Так-то оно так… Но вот одна из согласившихся было «посидеть» перед художницей часок-другой, когда дошло до дела, вдруг задумалась, головой покачала и вымолвила: «Если всё рассказать…» — и опять замолкла: в горле, догадалась Джанна, вместо слов — комок, который, как известно, не проглотить. Поднесла женщина к губам кончик платка, повинилась: «Нет, не могу говорить…»

Но на следующий день всё-таки переборола себя…

…Летом дело было. Пошла она, в сумерках уже, с серпом да верёвкой травы корове нажать. Не то чтобы с оглядкой, а торопко всё же нахватала охапку, связала, за плечо перекинула и, согнувшись в дугу, ко двору посеменила. И вдруг голос, да не чей-нибудь, а бригадира: «Смотри, Нюрка, Бог накажет: в воскресенье работаешь». Почувствовав жар в лице, то ли крикнула, то ли пискнула, не останавливаясь: «Бог, чай, не без глаз!» Самой полюбились эти слова — и как оправдание перед Богом, и как достойный ответ начальству.

В таком состоянии души Джанна и изобразила женщину, написав, тем же фломастером, её слова — выше, ниже рисунка… И удивилась: преобразился рисунок, зазвучал, проявив не только бытовую суть свою, но и нравственную, социальную!

В разговоре со следующей натурой — тоже женщиной, пожалуй, самой старшей из всех, на первый план вышли воспоминания о бабьих страданиях в годы войны. Джанна уже заканчивала портрет собеседницы, а та, оставаясь памятью всё ещё там, в лихолетье, продолжила:

— Вспомнили бы, как в войну-то пахали… — она обращалась к нынешним пахарям-сеятелям, — …безо всякого горючего, на одних горючих слезах…

Джанна чуть не вскрикнула от восторга: такой неожиданный, такой выразительный образ!

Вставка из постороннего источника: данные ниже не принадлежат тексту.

-- pv_equiv track=rewrite | github.com/praxiseng/flowslicer | db.py | convert_to_counts
-- ===== SOURCE A (Python) =====
-- import itertools
--
-- def convert_to_counts(entries):
--     entry_groups = []
--     for k, g in itertools.groupby(entries, lambda x: x[0]):
--         entry_groups.append(list(g))
--
--     counts = []
--     for group in entry_groups:
--         slice_hash = group[0][0]
--
--         funcs = set()
--         instance_counts = len(group)
--         func_counts = len(set(func_id for h, fid, func_id in group))
--         fids = set(fid for h, fid, func_id in group)
--         file_counts = len(fids)
--         file_list = sorted(fids)
--
--         count_entry = [slice_hash, file_counts, func_counts, instance_counts, sorted(fids)]
--         counts.append(count_entry)
--
--     return counts
-- ===== SOURCE B (Python) =====
-- def convert_to_counts(entries):
--     counts = []
--     cur_hash = None
--     fids = set()
--     funcs = set()
--     n = 0
--     for h, fid, func_id in entries:
--         if n > 0 and h != cur_hash:
--             counts.append([cur_hash, len(fids), len(funcs), n, sorted(fids)])
--             fids = set()
--             funcs = set()
--             n = 0
--         cur_hash = h
--         fids.add(fid)
--         funcs.add(func_id)
--         n += 1
--     if n > 0:
--         counts.append([cur_hash, len(fids), len(funcs), n, sorted(fids)])
--     return counts
-- ===== Notes on version B (the rewrite author's own statement) =====
-- stated objective: alternative
-- what changed: Replaces groupby-then-reprocess (materialising every group list and scanning each group again for the two sets and the length) with a single streaming pass that maintains the current hash, the two sets and an instance counter, flushing on each consecutive-key change.
import Mathlib
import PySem

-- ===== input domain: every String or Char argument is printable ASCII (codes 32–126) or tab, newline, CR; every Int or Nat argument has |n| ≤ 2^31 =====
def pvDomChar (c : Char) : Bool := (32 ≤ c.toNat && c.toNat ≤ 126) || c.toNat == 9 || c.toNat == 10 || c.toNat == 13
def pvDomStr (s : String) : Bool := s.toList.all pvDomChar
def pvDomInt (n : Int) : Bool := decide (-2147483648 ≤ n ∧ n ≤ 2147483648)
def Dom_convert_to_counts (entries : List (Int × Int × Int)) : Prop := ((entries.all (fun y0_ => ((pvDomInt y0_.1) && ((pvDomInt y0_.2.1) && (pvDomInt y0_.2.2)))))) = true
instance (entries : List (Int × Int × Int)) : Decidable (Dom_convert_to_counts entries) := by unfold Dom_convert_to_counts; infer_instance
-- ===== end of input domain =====

-- B replaces A's groupby-then-reprocess (group lists materialised, each group scanned
-- again for its sets and length) with one streaming pass keeping the current hash, two
-- sets and an instance counter, flushed on each consecutive-key change.

-- ===== PORT A =====
-- itertools.groupby(entries, lambda x: x[0]) with each group materialised as a list
def pvGroupby : List (Int × Int × Int) → List (List (Int × Int × Int))
  | [] => []
  | x :: xs =>
    (x :: xs.takeWhile (fun y => y.1 == x.1)) :: pvGroupby (xs.dropWhile (fun y => y.1 == x.1))
termination_by l => l.length
decreasing_by
  exact Nat.lt_succ_of_le (List.length_dropWhile_le _ _)

-- the body of A's second loop; group[0][0] is safe (groupby groups are nonempty), ported via headD
def pvCountEntry (group : List (Int × Int × Int)) : Int × Int × Int × Int × List Int :=
  let slice_hash := (group.headD (0, 0, 0)).1
  let instance_counts : Int := group.length
  let func_counts : Int := PySem.Set.len (PySem.Set.ofList (group.map (fun e => e.2.2)))
  let fids : PySem.Set Int := PySem.Set.ofList (group.map (fun e => e.2.1))
  let file_counts : Int := PySem.Set.len fids
  (slice_hash, file_counts, func_counts, instance_counts, PySem.List.sorted fids (fun x => x) false)

def convert_to_counts (entries : List (Int × Int × Int)) : List (Int × Int × Int × Int × List Int) :=
  (pvGroupby entries).map pvCountEntry

-- ===== PORT B =====
-- the flush 'counts.append([cur_hash, len(fids), len(funcs), n, sorted(fids)])'
def pvFlush (h : Int) (fids funcs : PySem.Set Int) (n : Int) : Int × Int × Int × Int × List Int :=
  (h, PySem.Set.len fids, PySem.Set.len funcs, n, PySem.List.sorted fids (fun x => x) false)

-- B's streaming loop state: current hash, fid set, func set, instance counter
def pvLoop (h : Int) (fids funcs : PySem.Set Int) (n : Int) :
    List (Int × Int × Int) → List (Int × Int × Int × Int × List Int)
  | [] => [pvFlush h fids funcs n]
  | (h', fid, func) :: rest =>
    if h' == h then
      pvLoop h (PySem.Set.add fids fid) (PySem.Set.add funcs func) (n + 1) rest
    else
      pvFlush h fids funcs n ::
        pvLoop h' (PySem.Set.add PySem.Set.empty fid) (PySem.Set.add PySem.Set.empty func) 1 rest

def convert_to_counts_alt (entries : List (Int × Int × Int)) : List (Int × Int × Int × Int × List Int) :=
  match entries with
  | [] => []
  | (h, fid, func) :: rest =>
    pvLoop h (PySem.Set.add PySem.Set.empty fid) (PySem.Set.add PySem.Set.empty func) 1 rest

-- ===== PRECONDITION & SPEC =====
def Spec_convert_to_counts (entries : List (Int × Int × Int)) (out : List (Int × Int × Int × Int × List Int)) : Prop := out = convert_to_counts_alt entries
instance (entries : List (Int × Int × Int)) (out : List (Int × Int × Int × Int × List Int)) : Decidable (Spec_convert_to_counts entries out) := by unfold Spec_convert_to_counts; infer_instance

-- ===== CLAIM (what is proved, stated in full; the proofs are below) =====
def Claim_equal_convert_to_counts : Prop := ∀ (entries : List (Int × Int × Int)), Dom_convert_to_counts entries → Spec_convert_to_counts entries (convert_to_counts entries)

-- ===== LEMMAS AND PROOFS =====

theorem pv_takeWhile_app (pred : (Int × Int × Int) → Bool) (p rest : List (Int × Int × Int))
    (hp : ∀ e ∈ p, pred e = true) :
    (p ++ rest).takeWhile pred = p ++ rest.takeWhile pred := by
  induction p with
  | nil => simp
  | cons x xs ih =>
    simp [hp x (by simp), ih (fun e he => hp e (by simp [he]))]

theorem pv_dropWhile_app (pred : (Int × Int × Int) → Bool) (p rest : List (Int × Int × Int))
    (hp : ∀ e ∈ p, pred e = true) :
    (p ++ rest).dropWhile pred = rest.dropWhile pred := by
  induction p with
  | nil => simp
  | cons x xs ih =>
    simp [hp x (by simp), ih (fun e he => hp e (by simp [he]))]

-- a nonempty constant-key prefix is absorbed into the first groupby group
theorem pv_groupby_prefix (p : List (Int × Int × Int)) (h : Int) (rest : List (Int × Int × Int))
    (hne : p ≠ []) (hall : ∀ e ∈ p, e.1 = h) :
    pvGroupby (p ++ rest)
      = (p ++ rest.takeWhile (fun y => y.1 == h)) :: pvGroupby (rest.dropWhile (fun y => y.1 == h)) := by
  match p with
  | [] => exact absurd rfl hne
  | x :: p' =>
    have hx : x.1 = h := hall x (by simp)
    subst hx
    have hp' : ∀ e ∈ p', (fun y => y.1 == x.1) e = true := by
      intro e he; simp [hall e (by simp [he])]
    rw [List.cons_append, pvGroupby,
        pv_takeWhile_app _ p' rest hp', pv_dropWhile_app _ p' rest hp']
    simp

theorem pv_flush_eq (p : List (Int × Int × Int)) (h : Int)
    (hne : p ≠ []) (hall : ∀ e ∈ p, e.1 = h) :
    pvCountEntry p
      = pvFlush h (PySem.Set.ofList (p.map (fun e => e.2.1)))
          (PySem.Set.ofList (p.map (fun e => e.2.2))) (p.length : Int) := by
  match p with
  | [] => exact absurd rfl hne
  | x :: p' =>
    have hx : x.1 = h := hall x (by simp)
    simp [pvCountEntry, pvFlush, hx]

theorem pv_ofList_append_one (l : List Int) (x : Int) :
    PySem.Set.ofList (l ++ [x]) = PySem.Set.add (PySem.Set.ofList l) x := by
  rw [PySem.Set.ofList_eq_foldl, PySem.Set.ofList_eq_foldl, List.foldl_append]
  rfl

theorem pv_loop_eq (rest : List (Int × Int × Int)) :
    ∀ (p : List (Int × Int × Int)) (h : Int), p ≠ [] → (∀ e ∈ p, e.1 = h) →
      pvLoop h (PySem.Set.ofList (p.map (fun e => e.2.1)))
        (PySem.Set.ofList (p.map (fun e => e.2.2))) (p.length : Int) rest
      = (pvGroupby (p ++ rest)).map pvCountEntry := by
  induction rest with
  | nil =>
    intro p h hne hall
    rw [List.append_nil, pvLoop]
    have := pv_groupby_prefix p h [] hne hall
    simp only [List.takeWhile_nil, List.dropWhile_nil, List.append_nil] at this
    rw [this, pvGroupby]
    simp [pv_flush_eq p h hne hall]
  | cons e rest' ih =>
    intro p h hne hall
    obtain ⟨h', fid, func⟩ := e
    by_cases hcase : h' = h
    · subst hcase
      rw [pvLoop]
      simp only [BEq.rfl, if_true]
      have h1 := ih (p ++ [(h', fid, func)]) h' (by simp)
        (by intro e he; rcases List.mem_append.mp he with h2 | h2
            · exact hall e h2
            · simp at h2; simp [h2])
      simp only [List.map_append, List.length_append, List.append_assoc, List.cons_append,
        List.nil_append, List.map_cons, List.map_nil] at h1
      rw [pv_ofList_append_one, pv_ofList_append_one] at h1
      rw [← h1]
      congr 1
    · rw [pvLoop]
      have hbeq : (h' == h) = false := by simp [hcase]
      rw [hbeq]
      simp only [Bool.false_eq_true, if_false]
      have h1 := ih [(h', fid, func)] h' (by simp) (by simp)
      simp only [List.map_cons, List.map_nil, List.length_cons, List.length_nil,
        List.singleton_append] at h1
      norm_num at h1
      have hof : PySem.Set.ofList ([fid]) = PySem.Set.add PySem.Set.empty fid := rfl
      have hof2 : PySem.Set.ofList ([func]) = PySem.Set.add PySem.Set.empty func := rfl
      rw [hof, hof2] at h1
      rw [h1, pv_groupby_prefix p h ((h', fid, func) :: rest') hne hall]
      have htw : ((h', fid, func) :: rest').takeWhile (fun y => y.1 == h) = [] := by
        simp [hcase]
      have hdw : ((h', fid, func) :: rest').dropWhile (fun y => y.1 == h)
          = (h', fid, func) :: rest' := by
        simp [hcase]
      rw [htw, hdw, List.append_nil, List.map_cons, pv_flush_eq p h hne hall]

-- ===== VERDICT (by name: the statement is the Claim_ definition above) =====
theorem convert_to_counts_spec : Claim_equal_convert_to_counts := by
  intro entries _
  unfold Spec_convert_to_counts
  match entries with
  | [] => simp [convert_to_counts, convert_to_counts_alt, pvGroupby]
  | (h, fid, func) :: rest =>
    rw [convert_to_counts_alt]
    have h1 := pv_loop_eq rest [(h, fid, func)] h (by simp) (by simp)
    simp only [List.map_cons, List.map_nil, List.length_cons, List.length_nil,
      List.singleton_append] at h1
    norm_num at h1
    have hof : PySem.Set.ofList ([fid]) = PySem.Set.add PySem.Set.empty fid := rfl
    have hof2 : PySem.Set.ofList ([func]) = PySem.Set.add PySem.Set.empty func := rfl
    rw [hof, hof2] at h1
    rw [h1]
    rfl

Поэт позавидует!

Другая женщина (Джанна изобразила её в обычной позе деревенской собеседницы — в завязанном под подбородком платке, в резиновых сапогах, со сложенными на коленях вконец изработанными руками) припомнила все беды, обрушившиеся за прожитые годы на деревню (то из колхоза не отпускали, то, наоборот, принуждали по своим огородам разбежаться), и подвела итог горьким воспоминаниям:

— Уши бы не чуяли, глаза бы не видели, что с нами творят!

Невольно подумалось: с такою бы «речью» да на высокую трибуну, думскую, например… Да где там… Трибуна эта теперь только для профессионалов…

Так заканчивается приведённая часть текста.